In the records below, find the line with "def are_merged_alt (obj" and the line with "PySem.List.sorted (obj.map (fun". Print both exactly, along with every line between them, and no other line.

******

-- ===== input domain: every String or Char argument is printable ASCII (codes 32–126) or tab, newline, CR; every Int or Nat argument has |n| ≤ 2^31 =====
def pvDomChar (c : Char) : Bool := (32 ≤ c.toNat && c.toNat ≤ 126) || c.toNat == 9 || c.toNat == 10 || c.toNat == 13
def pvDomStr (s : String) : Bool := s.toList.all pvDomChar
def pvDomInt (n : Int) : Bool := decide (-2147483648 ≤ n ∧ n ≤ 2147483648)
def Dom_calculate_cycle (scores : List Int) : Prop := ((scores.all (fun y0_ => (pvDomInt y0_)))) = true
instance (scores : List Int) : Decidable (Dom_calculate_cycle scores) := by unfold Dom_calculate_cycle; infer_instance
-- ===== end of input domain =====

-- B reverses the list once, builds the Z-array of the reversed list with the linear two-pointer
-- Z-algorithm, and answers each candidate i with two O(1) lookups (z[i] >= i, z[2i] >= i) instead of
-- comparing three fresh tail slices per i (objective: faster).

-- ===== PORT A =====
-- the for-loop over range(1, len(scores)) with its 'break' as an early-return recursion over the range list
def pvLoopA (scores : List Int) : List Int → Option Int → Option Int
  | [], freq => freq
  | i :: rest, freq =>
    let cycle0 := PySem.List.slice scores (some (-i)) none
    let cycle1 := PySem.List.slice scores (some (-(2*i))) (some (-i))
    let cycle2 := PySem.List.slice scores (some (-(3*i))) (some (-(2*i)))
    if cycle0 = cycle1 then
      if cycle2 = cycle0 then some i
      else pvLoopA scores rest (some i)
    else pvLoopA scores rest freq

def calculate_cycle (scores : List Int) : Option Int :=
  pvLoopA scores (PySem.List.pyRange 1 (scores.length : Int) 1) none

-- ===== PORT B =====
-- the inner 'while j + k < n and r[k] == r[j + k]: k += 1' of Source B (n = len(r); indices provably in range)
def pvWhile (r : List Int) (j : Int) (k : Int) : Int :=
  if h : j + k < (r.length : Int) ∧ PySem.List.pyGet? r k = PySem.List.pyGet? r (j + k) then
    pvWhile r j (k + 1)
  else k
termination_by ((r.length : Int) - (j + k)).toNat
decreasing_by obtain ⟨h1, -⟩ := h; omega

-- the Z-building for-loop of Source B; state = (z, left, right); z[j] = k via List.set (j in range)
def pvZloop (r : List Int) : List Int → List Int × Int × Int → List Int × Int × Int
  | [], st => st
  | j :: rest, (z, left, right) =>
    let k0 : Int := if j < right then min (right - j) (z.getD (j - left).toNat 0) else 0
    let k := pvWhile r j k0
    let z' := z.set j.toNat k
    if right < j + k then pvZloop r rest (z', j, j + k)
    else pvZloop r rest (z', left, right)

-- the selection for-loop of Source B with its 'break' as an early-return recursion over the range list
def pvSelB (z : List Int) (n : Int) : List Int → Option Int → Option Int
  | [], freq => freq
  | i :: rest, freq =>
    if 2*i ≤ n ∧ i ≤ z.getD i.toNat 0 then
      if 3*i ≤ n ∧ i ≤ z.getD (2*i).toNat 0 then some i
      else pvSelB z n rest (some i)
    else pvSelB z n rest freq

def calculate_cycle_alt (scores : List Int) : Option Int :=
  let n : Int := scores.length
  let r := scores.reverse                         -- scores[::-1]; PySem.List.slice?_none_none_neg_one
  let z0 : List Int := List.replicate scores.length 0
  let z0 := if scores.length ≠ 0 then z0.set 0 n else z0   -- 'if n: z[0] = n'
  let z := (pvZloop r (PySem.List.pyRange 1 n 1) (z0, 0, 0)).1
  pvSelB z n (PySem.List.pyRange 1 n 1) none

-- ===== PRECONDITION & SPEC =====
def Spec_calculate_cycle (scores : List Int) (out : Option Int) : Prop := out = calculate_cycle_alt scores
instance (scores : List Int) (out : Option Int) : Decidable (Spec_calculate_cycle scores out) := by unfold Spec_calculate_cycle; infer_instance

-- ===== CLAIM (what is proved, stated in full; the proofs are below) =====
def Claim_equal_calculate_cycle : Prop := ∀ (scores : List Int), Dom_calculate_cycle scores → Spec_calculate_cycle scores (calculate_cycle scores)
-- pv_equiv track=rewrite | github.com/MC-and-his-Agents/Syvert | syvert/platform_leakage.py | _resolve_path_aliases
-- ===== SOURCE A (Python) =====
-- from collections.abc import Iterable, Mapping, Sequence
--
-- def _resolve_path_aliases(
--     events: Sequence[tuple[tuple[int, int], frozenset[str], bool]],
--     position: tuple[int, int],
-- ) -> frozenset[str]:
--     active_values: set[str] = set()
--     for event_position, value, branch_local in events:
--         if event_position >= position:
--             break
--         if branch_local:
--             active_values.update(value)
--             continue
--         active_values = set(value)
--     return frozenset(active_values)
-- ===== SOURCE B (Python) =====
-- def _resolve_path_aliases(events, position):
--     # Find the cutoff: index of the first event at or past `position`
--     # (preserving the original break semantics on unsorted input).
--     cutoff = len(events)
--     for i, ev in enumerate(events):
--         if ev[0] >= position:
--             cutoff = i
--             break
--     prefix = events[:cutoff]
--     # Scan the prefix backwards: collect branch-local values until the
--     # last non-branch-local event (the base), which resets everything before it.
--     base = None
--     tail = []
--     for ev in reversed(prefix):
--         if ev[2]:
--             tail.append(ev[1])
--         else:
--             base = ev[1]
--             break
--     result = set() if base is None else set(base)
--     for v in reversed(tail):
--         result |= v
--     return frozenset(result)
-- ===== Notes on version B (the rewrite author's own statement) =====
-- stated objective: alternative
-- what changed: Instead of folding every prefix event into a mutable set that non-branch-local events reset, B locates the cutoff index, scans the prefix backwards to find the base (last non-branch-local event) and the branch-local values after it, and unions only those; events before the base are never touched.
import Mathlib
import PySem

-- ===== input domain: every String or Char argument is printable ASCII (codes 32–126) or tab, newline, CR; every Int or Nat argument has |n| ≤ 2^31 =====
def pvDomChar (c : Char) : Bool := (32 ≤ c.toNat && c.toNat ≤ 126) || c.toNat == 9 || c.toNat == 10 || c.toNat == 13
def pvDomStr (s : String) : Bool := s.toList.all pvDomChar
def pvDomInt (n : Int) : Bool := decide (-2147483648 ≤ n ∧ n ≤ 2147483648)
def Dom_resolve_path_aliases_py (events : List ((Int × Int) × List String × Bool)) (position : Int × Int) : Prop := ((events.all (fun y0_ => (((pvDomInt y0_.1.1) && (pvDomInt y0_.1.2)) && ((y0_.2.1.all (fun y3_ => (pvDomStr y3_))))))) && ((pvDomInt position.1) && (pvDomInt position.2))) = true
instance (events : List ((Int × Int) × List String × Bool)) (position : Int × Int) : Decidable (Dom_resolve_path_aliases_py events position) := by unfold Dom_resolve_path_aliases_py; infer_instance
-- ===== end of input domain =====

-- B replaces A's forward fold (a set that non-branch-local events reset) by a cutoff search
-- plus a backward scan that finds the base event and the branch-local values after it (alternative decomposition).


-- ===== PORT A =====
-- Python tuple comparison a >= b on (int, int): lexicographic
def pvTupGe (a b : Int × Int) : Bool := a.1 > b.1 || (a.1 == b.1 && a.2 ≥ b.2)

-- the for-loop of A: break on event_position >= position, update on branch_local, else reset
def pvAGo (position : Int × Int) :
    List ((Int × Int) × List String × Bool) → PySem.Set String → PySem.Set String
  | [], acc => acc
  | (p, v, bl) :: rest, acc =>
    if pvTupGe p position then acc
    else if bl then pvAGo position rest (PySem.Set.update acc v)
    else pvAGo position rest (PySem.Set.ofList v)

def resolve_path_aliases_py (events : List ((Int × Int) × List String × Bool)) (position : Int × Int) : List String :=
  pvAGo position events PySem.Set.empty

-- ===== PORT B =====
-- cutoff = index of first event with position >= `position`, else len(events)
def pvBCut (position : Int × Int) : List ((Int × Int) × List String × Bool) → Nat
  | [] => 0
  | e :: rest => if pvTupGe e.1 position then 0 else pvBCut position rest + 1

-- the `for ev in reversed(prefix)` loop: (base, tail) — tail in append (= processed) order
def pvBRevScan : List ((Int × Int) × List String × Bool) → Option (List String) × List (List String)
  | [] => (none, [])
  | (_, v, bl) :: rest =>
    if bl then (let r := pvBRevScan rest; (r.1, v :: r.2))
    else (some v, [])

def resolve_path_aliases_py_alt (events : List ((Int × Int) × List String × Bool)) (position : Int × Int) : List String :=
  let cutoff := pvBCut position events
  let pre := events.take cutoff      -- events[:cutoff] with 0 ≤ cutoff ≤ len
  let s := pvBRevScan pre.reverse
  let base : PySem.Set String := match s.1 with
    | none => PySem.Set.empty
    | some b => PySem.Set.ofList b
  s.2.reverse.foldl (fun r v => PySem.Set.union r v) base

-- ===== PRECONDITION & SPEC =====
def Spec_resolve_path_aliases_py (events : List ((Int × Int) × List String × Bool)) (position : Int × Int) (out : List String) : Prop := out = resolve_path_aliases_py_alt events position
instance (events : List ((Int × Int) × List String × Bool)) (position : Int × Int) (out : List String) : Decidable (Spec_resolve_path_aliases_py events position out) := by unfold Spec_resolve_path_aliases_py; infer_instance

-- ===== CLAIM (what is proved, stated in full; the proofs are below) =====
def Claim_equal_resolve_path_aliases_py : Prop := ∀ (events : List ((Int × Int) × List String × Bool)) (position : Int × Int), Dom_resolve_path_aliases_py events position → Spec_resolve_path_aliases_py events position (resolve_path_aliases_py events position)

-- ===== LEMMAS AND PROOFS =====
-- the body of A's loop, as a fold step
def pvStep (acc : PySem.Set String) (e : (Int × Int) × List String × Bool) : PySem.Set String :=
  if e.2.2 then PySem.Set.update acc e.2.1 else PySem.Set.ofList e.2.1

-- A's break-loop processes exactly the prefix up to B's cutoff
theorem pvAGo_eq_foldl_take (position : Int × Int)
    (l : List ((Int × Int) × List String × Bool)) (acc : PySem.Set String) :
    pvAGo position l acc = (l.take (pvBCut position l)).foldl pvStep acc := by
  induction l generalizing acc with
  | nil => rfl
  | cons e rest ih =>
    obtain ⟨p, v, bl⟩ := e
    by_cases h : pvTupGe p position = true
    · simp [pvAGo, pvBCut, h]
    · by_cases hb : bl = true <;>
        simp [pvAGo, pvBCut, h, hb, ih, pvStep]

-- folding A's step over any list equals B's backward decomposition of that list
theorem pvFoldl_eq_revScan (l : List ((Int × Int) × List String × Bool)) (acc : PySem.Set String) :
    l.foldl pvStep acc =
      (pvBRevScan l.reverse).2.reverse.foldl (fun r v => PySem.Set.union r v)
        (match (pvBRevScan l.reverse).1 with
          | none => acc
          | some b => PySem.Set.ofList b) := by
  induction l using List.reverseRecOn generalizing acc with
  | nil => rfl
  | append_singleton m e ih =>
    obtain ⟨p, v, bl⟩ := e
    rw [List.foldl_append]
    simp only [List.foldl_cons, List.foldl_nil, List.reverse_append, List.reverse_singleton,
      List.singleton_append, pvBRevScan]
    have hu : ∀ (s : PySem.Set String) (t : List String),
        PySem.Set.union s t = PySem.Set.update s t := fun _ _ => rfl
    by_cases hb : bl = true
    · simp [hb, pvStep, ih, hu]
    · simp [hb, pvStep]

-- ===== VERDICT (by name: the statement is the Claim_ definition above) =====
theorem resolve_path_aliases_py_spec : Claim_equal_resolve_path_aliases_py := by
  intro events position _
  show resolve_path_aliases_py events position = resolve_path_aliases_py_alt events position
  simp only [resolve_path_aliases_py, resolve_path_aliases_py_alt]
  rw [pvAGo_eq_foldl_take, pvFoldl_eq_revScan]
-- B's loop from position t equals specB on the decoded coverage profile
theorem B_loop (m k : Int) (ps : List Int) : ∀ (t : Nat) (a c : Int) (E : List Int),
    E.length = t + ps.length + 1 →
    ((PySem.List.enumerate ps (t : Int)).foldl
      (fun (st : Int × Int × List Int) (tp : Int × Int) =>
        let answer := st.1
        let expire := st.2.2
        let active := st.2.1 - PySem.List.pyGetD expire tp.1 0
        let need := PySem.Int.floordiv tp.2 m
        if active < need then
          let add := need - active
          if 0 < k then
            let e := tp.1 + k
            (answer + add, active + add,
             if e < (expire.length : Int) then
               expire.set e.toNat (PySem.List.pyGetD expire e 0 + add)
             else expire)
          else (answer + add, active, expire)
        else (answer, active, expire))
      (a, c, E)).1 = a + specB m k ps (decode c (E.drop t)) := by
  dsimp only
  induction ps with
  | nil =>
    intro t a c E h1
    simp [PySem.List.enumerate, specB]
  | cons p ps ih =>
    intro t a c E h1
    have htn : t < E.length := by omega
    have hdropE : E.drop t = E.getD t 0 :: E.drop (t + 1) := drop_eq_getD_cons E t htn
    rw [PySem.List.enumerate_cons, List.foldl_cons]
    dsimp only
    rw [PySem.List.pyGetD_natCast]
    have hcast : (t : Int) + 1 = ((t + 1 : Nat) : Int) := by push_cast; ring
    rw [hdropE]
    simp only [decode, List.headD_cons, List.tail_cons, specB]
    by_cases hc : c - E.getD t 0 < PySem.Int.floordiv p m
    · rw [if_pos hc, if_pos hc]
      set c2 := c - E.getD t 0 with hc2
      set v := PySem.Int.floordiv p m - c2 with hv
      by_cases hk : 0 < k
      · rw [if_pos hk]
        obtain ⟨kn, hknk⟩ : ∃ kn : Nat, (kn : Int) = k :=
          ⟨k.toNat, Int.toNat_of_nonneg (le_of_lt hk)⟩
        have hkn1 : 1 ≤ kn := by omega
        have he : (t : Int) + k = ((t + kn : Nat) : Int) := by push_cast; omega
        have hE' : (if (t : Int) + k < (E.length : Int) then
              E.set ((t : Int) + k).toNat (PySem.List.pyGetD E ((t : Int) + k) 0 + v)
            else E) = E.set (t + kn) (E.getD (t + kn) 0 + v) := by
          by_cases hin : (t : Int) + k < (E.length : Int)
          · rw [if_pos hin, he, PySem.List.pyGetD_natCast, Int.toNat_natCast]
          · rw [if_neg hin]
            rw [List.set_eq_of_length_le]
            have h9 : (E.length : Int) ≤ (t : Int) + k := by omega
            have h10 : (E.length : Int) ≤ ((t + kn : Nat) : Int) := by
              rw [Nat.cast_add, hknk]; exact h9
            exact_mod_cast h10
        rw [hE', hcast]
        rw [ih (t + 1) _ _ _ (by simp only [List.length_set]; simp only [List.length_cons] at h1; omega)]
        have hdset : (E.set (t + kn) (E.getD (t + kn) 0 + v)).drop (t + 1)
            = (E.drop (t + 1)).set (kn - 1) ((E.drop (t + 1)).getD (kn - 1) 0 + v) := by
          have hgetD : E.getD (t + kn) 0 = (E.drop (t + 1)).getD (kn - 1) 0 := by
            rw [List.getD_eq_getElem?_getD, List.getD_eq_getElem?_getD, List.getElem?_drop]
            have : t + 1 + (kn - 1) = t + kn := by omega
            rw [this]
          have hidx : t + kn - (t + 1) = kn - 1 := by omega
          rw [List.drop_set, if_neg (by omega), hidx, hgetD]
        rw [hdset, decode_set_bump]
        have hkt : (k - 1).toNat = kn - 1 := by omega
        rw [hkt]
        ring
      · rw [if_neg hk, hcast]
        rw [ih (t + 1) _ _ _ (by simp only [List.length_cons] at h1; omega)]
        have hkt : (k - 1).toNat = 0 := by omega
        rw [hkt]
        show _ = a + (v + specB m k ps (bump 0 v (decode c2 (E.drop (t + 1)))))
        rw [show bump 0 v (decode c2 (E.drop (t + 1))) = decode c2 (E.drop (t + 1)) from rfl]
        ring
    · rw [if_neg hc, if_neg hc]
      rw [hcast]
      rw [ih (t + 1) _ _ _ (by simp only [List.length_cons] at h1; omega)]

******

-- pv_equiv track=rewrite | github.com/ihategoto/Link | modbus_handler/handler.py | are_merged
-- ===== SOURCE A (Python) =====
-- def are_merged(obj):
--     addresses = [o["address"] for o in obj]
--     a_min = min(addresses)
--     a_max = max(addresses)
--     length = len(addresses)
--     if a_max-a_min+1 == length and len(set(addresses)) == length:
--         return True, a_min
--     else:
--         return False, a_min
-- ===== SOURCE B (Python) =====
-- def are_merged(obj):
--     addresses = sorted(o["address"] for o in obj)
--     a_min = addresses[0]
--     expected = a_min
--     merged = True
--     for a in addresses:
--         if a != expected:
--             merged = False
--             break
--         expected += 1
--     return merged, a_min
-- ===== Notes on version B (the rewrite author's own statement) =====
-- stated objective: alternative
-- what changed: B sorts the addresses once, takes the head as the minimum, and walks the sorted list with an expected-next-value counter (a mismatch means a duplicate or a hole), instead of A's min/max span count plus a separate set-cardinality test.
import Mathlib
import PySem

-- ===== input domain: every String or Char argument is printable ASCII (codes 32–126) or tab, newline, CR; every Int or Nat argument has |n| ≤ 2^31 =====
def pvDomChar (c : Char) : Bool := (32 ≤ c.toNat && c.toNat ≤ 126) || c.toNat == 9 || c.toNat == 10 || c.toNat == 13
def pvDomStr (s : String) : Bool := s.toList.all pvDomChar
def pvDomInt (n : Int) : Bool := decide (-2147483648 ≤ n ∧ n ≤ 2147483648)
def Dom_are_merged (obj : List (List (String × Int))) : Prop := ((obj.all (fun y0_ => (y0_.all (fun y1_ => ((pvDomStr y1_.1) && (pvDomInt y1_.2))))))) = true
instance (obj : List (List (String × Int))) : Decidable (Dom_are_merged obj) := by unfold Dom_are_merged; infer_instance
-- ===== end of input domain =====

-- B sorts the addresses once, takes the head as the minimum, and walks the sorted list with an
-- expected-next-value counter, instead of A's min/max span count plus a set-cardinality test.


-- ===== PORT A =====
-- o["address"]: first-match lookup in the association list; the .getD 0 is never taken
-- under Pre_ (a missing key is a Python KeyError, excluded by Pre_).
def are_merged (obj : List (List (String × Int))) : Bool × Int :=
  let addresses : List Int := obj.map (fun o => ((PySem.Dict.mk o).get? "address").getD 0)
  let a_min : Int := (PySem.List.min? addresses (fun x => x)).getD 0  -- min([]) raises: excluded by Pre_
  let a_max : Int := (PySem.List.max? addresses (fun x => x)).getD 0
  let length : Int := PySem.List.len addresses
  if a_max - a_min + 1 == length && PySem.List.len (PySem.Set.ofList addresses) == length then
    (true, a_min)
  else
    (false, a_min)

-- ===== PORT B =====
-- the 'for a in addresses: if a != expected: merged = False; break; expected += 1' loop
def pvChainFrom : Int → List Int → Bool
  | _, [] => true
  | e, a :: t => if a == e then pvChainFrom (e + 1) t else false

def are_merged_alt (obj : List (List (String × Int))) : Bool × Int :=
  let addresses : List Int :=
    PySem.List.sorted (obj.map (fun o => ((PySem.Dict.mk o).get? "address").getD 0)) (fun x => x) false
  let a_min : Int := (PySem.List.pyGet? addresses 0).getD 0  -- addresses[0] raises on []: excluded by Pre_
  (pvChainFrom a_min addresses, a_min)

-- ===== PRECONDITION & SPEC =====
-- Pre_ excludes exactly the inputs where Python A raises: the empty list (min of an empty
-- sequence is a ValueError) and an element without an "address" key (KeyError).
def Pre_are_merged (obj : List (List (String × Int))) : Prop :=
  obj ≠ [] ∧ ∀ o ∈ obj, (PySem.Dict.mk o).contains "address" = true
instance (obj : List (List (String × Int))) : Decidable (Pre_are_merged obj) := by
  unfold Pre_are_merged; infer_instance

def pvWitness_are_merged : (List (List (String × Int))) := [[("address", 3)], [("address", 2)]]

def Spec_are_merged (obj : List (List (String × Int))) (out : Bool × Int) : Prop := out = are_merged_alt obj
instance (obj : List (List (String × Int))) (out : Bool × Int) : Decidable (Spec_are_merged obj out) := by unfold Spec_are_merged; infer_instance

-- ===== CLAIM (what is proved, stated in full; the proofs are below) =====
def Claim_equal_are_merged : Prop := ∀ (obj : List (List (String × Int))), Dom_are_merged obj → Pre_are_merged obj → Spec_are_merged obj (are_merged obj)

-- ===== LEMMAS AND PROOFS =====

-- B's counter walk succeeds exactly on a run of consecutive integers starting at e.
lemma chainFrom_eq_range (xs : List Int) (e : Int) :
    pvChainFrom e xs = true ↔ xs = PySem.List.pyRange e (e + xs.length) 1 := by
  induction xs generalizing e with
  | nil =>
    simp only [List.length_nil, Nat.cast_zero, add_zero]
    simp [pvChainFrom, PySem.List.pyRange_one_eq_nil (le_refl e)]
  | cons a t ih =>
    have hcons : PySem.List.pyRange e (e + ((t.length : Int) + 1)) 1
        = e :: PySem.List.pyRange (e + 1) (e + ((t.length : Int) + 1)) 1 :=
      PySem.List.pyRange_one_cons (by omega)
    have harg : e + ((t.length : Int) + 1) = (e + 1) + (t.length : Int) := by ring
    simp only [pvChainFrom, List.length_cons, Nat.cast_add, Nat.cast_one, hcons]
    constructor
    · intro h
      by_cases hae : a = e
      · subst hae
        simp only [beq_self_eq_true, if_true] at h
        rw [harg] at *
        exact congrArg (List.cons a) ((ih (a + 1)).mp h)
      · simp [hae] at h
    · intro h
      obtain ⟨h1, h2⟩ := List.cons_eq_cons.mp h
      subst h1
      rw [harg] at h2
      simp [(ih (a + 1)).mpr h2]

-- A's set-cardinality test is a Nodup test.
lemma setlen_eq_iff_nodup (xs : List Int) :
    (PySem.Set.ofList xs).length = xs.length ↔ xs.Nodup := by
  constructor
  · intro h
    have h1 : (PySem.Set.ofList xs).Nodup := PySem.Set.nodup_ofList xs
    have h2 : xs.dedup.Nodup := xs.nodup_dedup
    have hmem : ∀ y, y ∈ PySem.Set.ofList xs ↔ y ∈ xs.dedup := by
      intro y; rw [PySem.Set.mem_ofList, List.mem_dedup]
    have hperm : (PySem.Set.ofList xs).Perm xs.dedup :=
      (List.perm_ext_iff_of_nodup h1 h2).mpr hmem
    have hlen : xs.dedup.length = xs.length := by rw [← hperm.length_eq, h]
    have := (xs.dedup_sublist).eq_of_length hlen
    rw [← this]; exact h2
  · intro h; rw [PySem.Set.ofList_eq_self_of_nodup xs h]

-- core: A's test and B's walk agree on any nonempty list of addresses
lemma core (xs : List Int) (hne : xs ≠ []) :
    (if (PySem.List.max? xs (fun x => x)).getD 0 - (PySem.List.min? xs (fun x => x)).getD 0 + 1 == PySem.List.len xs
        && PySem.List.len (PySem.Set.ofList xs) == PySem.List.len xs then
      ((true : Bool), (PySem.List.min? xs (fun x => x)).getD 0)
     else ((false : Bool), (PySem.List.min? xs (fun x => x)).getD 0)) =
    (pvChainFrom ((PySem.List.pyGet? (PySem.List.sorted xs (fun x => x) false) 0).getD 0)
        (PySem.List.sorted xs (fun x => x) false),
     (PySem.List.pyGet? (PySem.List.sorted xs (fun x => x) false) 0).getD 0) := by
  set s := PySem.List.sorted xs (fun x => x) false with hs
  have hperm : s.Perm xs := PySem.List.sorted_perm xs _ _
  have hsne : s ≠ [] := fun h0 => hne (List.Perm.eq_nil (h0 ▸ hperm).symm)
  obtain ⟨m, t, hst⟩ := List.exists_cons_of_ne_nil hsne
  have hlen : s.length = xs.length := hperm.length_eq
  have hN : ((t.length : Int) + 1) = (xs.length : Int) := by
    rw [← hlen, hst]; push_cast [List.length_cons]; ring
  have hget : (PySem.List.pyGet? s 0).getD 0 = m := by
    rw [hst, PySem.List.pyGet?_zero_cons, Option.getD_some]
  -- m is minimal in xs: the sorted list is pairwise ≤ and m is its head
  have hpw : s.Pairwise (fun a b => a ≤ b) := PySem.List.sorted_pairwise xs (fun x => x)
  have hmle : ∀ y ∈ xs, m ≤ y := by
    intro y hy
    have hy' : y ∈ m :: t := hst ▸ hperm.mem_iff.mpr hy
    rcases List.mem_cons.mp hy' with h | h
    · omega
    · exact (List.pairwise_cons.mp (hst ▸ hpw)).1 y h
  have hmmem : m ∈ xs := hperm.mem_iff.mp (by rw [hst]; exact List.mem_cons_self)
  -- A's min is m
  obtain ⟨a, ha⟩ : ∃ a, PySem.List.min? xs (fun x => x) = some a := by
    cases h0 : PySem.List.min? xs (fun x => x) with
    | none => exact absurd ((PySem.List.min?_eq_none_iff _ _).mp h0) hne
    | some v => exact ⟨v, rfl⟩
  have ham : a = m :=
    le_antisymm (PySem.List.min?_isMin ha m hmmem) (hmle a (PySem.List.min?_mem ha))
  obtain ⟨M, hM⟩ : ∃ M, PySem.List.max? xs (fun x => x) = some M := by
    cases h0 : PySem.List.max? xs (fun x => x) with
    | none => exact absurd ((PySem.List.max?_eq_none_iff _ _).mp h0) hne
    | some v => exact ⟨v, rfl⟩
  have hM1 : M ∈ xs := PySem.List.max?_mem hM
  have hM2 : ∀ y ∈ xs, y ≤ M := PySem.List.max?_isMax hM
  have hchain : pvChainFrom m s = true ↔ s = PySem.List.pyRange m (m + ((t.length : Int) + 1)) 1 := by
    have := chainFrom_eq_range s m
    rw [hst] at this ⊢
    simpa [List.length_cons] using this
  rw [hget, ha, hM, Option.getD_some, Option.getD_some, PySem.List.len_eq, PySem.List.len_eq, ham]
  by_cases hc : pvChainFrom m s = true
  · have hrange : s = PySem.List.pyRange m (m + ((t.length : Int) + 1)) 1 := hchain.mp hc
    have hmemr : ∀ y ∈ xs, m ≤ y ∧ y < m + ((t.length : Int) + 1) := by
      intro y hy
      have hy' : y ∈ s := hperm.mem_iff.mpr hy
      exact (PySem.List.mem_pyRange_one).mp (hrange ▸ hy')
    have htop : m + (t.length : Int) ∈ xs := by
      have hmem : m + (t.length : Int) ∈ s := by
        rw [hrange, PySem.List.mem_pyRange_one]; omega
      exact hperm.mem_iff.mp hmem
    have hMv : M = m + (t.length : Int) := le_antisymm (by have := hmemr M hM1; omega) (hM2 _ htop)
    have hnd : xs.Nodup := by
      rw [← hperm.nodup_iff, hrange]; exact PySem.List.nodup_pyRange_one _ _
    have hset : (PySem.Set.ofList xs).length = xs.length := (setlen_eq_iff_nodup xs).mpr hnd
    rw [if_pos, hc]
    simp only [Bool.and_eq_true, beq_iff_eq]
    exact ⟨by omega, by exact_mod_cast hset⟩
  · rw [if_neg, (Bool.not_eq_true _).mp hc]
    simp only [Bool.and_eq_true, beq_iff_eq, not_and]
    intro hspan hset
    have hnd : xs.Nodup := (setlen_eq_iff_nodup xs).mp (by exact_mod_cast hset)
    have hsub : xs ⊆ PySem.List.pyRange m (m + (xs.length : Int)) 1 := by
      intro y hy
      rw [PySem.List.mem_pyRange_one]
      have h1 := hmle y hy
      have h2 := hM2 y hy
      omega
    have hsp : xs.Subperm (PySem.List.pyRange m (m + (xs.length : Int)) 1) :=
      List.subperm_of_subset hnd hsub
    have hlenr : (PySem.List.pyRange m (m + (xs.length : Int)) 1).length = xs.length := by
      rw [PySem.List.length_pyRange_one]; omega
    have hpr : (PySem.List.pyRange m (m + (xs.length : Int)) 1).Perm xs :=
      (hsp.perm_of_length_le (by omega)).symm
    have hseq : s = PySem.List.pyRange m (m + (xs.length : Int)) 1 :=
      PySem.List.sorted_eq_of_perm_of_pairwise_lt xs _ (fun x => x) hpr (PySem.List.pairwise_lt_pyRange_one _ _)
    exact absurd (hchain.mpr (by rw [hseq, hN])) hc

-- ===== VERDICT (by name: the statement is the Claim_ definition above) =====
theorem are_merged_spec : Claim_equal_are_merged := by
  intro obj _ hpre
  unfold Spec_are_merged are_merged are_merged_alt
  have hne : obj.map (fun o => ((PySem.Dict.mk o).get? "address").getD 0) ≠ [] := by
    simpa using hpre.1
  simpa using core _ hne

******

- _TASK SOLUTION_:
def are_merged_alt (obj : List (List (String × Int))) : Bool × Int :=
  let addresses : List Int :=
    PySem.List.sorted (obj.map (fun o => ((PySem.Dict.mk o).get? "address").getD 0)) (fun x => x) false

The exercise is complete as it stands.